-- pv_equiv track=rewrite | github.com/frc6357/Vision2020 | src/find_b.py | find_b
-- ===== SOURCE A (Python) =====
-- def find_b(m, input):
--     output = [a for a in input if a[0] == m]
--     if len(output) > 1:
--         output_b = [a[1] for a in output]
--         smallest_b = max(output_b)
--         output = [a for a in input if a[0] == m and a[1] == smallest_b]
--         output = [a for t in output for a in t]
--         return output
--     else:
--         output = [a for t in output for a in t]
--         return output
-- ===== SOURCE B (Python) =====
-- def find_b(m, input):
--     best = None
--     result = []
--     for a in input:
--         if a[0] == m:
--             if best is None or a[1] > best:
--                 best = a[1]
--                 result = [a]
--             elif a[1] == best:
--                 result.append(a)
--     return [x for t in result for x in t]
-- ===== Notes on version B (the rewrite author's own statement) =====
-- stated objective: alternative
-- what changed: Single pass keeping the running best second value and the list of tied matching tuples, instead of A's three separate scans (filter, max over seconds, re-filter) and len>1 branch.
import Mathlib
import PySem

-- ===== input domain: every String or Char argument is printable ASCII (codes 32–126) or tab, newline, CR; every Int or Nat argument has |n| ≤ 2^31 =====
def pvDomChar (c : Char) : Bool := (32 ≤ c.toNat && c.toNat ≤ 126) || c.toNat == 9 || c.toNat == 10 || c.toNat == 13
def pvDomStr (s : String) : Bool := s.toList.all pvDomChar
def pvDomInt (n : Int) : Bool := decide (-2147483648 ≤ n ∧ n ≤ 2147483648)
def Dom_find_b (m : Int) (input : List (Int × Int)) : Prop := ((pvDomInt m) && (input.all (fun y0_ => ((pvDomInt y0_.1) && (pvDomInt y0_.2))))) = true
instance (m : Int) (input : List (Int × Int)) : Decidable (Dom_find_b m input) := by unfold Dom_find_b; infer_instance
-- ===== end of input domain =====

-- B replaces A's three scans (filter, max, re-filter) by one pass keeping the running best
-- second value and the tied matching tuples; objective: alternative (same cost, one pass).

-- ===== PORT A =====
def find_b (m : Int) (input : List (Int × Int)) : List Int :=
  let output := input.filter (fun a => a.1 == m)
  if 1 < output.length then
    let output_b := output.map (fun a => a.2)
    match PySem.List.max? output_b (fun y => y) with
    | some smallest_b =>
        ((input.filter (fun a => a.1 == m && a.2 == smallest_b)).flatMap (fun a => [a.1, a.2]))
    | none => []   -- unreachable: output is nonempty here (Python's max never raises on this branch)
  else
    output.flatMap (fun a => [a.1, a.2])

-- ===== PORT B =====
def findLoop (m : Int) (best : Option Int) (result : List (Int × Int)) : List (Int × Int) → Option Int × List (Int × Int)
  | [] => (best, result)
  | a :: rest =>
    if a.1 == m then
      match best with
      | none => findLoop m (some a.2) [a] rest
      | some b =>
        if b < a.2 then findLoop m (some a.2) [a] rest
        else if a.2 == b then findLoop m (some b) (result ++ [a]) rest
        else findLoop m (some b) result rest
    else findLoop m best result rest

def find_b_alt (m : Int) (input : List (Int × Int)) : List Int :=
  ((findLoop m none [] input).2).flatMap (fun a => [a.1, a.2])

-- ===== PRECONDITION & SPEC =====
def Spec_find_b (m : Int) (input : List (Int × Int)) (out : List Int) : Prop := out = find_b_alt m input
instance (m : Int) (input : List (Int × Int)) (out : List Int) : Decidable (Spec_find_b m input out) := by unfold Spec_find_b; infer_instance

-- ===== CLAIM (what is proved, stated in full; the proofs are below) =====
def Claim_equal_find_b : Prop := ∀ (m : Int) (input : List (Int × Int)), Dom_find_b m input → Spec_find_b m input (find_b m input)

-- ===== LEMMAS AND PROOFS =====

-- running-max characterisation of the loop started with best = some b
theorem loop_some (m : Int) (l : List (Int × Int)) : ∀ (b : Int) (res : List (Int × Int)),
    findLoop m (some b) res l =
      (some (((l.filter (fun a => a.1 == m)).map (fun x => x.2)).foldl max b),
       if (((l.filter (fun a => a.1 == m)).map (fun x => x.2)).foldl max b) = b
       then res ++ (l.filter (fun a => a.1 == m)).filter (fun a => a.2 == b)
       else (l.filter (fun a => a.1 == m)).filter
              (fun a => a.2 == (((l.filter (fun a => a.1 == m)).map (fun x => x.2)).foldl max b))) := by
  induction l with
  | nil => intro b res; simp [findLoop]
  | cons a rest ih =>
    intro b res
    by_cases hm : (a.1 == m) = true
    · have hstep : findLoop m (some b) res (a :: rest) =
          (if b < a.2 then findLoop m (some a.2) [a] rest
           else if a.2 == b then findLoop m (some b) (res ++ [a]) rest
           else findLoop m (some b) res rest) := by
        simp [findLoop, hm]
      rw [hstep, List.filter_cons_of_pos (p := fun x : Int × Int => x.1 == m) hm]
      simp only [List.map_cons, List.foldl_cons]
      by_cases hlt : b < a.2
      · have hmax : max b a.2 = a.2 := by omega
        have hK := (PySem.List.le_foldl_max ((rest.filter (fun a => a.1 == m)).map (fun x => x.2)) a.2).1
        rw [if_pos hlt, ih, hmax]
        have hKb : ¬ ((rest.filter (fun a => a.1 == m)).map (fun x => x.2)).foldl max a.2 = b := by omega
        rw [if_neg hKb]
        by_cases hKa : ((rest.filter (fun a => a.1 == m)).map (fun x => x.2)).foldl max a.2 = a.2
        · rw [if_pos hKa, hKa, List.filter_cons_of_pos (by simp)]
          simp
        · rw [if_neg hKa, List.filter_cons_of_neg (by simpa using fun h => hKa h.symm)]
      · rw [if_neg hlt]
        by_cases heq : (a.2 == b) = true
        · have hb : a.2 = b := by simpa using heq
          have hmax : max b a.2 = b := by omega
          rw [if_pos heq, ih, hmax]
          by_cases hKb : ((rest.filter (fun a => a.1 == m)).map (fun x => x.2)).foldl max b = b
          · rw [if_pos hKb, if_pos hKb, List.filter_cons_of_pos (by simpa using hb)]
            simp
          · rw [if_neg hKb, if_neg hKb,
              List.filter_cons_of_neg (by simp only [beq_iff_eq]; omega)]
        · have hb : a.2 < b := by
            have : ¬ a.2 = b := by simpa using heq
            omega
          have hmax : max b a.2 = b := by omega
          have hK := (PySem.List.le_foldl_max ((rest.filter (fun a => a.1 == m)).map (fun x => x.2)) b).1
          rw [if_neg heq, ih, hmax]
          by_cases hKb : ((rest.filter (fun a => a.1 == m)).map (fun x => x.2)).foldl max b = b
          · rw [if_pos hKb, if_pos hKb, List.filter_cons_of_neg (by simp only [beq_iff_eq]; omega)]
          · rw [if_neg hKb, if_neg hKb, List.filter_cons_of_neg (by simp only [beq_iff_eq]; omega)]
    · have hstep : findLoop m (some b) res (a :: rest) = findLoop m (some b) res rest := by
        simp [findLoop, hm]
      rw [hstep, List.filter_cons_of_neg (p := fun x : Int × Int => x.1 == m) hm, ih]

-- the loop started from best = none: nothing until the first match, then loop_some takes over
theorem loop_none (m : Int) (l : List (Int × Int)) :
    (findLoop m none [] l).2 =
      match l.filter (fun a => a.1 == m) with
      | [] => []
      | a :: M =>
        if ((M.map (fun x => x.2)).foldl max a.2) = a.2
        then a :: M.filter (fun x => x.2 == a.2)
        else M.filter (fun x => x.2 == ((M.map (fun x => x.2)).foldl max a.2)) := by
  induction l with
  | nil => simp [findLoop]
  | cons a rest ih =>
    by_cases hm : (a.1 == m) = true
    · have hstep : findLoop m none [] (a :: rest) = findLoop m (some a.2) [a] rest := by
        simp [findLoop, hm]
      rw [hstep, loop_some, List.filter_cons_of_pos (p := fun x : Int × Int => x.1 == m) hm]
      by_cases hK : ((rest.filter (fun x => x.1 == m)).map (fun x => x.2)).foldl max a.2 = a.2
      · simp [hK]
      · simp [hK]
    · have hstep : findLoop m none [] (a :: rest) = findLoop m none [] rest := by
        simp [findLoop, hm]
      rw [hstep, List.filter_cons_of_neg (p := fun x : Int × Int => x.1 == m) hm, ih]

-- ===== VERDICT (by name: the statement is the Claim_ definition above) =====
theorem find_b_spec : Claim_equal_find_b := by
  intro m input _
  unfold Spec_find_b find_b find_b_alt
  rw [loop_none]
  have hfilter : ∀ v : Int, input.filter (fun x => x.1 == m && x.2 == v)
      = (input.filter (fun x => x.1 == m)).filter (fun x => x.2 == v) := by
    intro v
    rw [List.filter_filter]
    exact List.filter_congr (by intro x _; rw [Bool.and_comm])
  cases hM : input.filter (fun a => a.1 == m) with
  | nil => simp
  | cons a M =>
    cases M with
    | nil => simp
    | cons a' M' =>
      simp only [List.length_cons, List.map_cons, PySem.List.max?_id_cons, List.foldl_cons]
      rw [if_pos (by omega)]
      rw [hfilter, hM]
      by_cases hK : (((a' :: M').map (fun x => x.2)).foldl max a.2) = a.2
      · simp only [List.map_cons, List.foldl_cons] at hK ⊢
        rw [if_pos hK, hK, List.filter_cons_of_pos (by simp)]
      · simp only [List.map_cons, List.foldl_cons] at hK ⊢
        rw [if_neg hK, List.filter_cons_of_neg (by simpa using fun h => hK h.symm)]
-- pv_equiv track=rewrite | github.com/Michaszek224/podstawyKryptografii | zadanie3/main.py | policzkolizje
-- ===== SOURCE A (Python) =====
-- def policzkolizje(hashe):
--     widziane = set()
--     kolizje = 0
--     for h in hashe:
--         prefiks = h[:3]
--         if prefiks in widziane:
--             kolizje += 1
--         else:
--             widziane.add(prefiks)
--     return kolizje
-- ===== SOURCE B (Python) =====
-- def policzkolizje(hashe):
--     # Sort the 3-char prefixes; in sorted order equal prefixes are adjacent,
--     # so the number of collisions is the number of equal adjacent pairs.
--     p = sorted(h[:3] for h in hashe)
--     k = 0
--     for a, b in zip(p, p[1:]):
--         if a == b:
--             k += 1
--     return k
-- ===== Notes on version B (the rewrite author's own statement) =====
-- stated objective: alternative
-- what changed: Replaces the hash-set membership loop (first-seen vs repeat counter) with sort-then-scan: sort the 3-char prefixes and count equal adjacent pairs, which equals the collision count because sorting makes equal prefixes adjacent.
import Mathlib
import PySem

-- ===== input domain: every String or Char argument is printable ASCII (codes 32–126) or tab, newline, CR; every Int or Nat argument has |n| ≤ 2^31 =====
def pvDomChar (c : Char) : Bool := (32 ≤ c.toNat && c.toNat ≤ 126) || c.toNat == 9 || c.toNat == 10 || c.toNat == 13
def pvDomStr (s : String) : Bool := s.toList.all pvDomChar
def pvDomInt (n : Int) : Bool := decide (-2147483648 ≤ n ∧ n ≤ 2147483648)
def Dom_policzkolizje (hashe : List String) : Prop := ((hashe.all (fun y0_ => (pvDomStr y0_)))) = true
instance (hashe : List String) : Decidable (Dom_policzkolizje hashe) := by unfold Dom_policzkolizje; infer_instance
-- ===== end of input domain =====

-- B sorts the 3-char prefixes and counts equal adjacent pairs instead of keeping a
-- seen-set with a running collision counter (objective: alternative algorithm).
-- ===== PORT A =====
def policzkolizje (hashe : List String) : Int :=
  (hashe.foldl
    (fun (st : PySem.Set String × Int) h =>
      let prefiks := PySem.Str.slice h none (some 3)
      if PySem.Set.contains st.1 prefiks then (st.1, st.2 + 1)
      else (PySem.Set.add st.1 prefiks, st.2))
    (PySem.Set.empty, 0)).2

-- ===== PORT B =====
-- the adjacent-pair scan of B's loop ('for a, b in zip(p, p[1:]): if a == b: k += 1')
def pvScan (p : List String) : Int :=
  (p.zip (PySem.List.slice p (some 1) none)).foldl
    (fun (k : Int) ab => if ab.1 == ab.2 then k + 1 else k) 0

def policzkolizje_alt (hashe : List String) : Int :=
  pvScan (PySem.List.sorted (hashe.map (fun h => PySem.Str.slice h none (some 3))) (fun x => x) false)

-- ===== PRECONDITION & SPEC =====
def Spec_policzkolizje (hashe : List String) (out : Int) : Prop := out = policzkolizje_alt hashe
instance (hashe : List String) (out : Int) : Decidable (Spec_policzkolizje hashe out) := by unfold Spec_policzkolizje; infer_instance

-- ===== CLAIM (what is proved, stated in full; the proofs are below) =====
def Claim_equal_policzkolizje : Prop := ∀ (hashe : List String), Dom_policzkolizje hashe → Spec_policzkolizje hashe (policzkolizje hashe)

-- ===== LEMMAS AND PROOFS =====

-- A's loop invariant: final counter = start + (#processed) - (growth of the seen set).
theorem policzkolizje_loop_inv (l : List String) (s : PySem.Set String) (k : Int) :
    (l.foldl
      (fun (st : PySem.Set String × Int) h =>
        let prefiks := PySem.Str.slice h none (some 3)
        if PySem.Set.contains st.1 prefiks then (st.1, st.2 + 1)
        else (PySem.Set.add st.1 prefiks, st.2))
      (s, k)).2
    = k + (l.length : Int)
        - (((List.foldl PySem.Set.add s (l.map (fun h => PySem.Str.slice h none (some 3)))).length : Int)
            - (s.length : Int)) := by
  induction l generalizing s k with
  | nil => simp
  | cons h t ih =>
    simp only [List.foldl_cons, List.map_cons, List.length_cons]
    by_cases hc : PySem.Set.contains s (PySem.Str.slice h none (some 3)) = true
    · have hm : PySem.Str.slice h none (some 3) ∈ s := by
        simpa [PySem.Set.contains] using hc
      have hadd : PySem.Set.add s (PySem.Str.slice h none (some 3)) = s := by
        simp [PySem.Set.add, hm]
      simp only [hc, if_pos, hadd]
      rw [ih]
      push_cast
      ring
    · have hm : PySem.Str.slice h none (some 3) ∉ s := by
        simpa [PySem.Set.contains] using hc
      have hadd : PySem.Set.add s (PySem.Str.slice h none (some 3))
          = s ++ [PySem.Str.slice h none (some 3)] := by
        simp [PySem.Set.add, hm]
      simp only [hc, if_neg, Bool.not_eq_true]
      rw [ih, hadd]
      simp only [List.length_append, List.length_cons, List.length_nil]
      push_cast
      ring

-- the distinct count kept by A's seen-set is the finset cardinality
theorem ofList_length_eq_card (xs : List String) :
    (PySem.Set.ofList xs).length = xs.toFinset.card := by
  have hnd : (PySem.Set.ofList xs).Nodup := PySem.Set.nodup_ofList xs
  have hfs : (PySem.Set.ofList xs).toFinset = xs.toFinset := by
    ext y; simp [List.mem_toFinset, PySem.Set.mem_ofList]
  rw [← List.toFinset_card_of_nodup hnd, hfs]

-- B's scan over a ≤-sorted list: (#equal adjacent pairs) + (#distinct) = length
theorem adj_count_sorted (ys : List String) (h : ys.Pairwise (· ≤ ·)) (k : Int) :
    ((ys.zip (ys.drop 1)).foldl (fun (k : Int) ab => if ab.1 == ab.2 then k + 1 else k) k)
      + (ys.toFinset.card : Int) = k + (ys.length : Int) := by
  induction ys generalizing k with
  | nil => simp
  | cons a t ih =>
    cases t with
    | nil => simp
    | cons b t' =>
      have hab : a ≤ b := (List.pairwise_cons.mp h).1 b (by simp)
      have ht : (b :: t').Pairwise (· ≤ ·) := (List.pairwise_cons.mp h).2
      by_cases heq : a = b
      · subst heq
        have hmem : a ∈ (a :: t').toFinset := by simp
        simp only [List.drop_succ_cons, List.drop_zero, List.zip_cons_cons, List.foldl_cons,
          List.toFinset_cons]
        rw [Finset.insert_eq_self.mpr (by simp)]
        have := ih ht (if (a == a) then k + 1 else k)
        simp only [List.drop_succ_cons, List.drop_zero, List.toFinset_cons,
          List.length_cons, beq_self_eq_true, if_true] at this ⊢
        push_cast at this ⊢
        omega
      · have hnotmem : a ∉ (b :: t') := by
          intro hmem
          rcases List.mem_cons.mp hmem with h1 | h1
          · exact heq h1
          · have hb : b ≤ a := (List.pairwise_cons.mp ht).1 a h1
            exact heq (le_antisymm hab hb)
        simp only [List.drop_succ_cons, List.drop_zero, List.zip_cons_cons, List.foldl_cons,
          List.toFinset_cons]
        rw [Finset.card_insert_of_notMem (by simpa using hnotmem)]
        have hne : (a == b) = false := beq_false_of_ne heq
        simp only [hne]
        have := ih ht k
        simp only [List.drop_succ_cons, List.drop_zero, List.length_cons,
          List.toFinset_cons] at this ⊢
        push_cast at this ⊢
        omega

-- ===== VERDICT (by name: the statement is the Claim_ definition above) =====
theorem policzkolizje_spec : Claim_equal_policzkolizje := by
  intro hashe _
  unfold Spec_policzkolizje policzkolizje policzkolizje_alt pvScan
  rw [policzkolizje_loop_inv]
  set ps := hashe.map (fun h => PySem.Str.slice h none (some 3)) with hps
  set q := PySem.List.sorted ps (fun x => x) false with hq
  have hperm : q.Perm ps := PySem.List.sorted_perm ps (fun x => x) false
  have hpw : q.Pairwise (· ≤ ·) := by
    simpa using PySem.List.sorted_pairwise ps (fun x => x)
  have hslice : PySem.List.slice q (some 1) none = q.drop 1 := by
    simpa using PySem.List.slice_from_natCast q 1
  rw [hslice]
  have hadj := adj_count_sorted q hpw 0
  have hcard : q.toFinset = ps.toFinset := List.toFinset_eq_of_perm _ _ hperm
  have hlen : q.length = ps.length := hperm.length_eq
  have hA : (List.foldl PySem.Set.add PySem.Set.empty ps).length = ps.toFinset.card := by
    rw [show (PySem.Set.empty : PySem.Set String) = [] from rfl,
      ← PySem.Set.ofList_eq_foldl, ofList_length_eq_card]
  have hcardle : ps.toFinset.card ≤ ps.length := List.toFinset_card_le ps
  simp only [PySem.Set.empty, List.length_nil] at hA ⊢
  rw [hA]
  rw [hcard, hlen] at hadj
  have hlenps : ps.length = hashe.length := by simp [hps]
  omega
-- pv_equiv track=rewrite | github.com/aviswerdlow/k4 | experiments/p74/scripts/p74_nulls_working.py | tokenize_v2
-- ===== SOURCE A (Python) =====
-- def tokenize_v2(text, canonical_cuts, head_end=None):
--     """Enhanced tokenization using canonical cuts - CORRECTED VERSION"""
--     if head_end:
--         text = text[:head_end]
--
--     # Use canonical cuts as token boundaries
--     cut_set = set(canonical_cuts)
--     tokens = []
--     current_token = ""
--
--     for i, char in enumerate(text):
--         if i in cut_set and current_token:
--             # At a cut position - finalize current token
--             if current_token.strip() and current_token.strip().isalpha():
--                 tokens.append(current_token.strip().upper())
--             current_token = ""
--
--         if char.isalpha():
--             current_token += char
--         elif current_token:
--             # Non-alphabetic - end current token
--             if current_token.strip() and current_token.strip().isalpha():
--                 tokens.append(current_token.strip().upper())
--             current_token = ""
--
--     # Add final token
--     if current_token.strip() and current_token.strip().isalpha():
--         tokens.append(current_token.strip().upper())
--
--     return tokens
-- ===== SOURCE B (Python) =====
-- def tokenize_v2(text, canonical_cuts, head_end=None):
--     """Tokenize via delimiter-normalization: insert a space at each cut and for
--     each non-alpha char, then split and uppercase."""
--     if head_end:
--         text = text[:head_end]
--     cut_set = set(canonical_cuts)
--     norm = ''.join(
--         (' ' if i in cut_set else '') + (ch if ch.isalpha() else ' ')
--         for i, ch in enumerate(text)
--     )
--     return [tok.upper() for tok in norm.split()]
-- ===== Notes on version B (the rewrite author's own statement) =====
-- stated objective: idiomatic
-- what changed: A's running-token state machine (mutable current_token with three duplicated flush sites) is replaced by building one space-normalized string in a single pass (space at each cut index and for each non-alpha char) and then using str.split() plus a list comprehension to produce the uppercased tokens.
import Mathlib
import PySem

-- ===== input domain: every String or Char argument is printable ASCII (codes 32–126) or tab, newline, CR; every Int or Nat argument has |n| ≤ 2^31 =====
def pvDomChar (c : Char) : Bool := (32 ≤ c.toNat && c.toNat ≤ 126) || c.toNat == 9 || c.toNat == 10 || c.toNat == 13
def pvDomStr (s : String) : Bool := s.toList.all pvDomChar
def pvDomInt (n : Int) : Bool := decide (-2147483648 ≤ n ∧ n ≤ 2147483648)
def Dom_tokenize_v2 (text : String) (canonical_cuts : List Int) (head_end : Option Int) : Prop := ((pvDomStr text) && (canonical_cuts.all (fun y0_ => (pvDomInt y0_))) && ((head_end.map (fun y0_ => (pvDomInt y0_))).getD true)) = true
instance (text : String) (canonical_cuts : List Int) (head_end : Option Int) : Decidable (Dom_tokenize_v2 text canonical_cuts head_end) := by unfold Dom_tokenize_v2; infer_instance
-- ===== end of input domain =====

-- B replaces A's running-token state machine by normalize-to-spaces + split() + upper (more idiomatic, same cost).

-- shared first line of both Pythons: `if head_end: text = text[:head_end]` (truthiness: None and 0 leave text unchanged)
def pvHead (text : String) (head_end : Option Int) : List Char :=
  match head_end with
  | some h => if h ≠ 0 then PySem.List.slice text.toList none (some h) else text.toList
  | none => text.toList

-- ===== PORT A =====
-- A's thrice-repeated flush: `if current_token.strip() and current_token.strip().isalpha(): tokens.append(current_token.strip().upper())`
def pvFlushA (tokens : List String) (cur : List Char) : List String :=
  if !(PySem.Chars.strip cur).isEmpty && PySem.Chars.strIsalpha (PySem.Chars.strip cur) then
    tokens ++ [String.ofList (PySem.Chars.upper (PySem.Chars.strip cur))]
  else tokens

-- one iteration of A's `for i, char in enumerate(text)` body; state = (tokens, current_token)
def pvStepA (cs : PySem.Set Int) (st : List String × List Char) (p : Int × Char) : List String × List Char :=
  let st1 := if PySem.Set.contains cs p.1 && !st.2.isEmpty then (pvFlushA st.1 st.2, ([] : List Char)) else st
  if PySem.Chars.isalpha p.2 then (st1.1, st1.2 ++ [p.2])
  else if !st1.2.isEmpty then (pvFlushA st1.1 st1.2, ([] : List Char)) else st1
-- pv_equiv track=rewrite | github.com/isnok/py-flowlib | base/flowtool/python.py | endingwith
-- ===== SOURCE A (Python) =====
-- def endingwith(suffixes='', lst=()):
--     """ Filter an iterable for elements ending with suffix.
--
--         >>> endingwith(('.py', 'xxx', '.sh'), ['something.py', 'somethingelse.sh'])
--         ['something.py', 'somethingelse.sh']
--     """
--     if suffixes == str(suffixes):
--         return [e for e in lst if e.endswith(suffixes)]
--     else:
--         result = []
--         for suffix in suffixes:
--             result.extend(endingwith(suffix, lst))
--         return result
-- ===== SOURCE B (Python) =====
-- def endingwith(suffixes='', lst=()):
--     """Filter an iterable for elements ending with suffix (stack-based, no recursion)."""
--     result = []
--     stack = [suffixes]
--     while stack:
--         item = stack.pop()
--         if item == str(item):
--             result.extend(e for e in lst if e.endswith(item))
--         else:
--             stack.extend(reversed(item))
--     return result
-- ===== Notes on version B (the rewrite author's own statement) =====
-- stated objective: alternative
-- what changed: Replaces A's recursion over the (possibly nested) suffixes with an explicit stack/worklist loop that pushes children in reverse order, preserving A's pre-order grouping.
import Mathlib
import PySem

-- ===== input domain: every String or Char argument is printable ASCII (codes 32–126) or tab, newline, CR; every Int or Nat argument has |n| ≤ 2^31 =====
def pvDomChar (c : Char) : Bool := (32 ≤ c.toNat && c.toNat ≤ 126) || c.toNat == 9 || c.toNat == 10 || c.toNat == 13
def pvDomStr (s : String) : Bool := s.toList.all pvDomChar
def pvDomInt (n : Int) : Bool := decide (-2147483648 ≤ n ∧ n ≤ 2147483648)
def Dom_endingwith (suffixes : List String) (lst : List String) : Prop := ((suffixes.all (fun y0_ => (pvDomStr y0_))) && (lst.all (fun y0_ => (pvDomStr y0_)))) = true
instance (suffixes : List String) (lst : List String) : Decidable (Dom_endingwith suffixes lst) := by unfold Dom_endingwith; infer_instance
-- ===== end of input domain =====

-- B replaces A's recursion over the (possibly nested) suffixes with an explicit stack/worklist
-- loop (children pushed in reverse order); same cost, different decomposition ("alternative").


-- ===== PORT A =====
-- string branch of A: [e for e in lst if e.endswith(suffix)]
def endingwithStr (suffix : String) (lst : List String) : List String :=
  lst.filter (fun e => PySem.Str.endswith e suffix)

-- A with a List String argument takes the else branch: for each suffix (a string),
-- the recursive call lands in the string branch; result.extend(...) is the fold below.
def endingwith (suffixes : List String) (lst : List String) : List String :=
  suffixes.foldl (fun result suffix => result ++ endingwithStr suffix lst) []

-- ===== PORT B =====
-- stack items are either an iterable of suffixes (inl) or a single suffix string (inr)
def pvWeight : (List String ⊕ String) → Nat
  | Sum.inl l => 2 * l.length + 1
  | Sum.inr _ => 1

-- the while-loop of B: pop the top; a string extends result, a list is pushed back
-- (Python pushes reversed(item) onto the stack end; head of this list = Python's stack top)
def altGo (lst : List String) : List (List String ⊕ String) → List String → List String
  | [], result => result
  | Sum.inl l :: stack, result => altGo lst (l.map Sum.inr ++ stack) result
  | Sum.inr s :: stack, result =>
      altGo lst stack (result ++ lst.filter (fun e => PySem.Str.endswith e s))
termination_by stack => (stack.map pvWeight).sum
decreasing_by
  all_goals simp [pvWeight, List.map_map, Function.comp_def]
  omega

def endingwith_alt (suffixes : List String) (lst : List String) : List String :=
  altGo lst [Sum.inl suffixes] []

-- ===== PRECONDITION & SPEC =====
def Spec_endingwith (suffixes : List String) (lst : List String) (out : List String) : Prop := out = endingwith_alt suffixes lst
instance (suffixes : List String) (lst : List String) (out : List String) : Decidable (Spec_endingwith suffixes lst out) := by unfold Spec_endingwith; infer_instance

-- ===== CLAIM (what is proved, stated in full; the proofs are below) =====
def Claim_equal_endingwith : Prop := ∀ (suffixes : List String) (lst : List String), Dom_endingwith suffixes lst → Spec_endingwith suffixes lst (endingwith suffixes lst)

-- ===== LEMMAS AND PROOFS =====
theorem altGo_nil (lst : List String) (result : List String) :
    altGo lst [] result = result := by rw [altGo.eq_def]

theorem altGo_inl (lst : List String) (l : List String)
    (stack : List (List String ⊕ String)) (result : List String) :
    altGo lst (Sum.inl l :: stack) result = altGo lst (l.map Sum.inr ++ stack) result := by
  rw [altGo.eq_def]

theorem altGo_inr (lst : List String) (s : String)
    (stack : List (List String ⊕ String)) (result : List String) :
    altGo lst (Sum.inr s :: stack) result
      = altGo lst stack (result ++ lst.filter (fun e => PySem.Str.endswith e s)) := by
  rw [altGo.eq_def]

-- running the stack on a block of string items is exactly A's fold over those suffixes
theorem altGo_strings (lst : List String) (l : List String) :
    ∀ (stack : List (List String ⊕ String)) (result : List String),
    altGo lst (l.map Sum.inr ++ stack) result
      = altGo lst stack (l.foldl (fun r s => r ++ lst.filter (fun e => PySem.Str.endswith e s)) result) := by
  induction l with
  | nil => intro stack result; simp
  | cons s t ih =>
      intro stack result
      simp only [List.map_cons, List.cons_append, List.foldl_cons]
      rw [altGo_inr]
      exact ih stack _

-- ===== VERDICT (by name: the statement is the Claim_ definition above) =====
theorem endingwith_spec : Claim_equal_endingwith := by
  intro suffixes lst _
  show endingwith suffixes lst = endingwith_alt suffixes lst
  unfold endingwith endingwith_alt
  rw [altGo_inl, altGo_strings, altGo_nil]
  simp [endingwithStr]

• [Your objective]:
Scan the records above for the lines holding "intro hashe _" and "have hadj := adj_count_sorted q hpw 0". Transcribe those two and every line between them word for word, and no others.

• [Response to this exercise]:
  intro hashe _
  unfold Spec_policzkolizje policzkolizje policzkolizje_alt pvScan
  rw [policzkolizje_loop_inv]
  set ps := hashe.map (fun h => PySem.Str.slice h none (some 3)) with hps
  set q := PySem.List.sorted ps (fun x => x) false with hq
  have hperm : q.Perm ps := PySem.List.sorted_perm ps (fun x => x) false
  have hpw : q.Pairwise (· ≤ ·) := by
    simpa using PySem.List.sorted_pairwise ps (fun x => x)
  have hslice : PySem.List.slice q (some 1) none = q.drop 1 := by
    simpa using PySem.List.slice_from_natCast q 1
  rw [hslice]
  have hadj := adj_count_sorted q hpw 0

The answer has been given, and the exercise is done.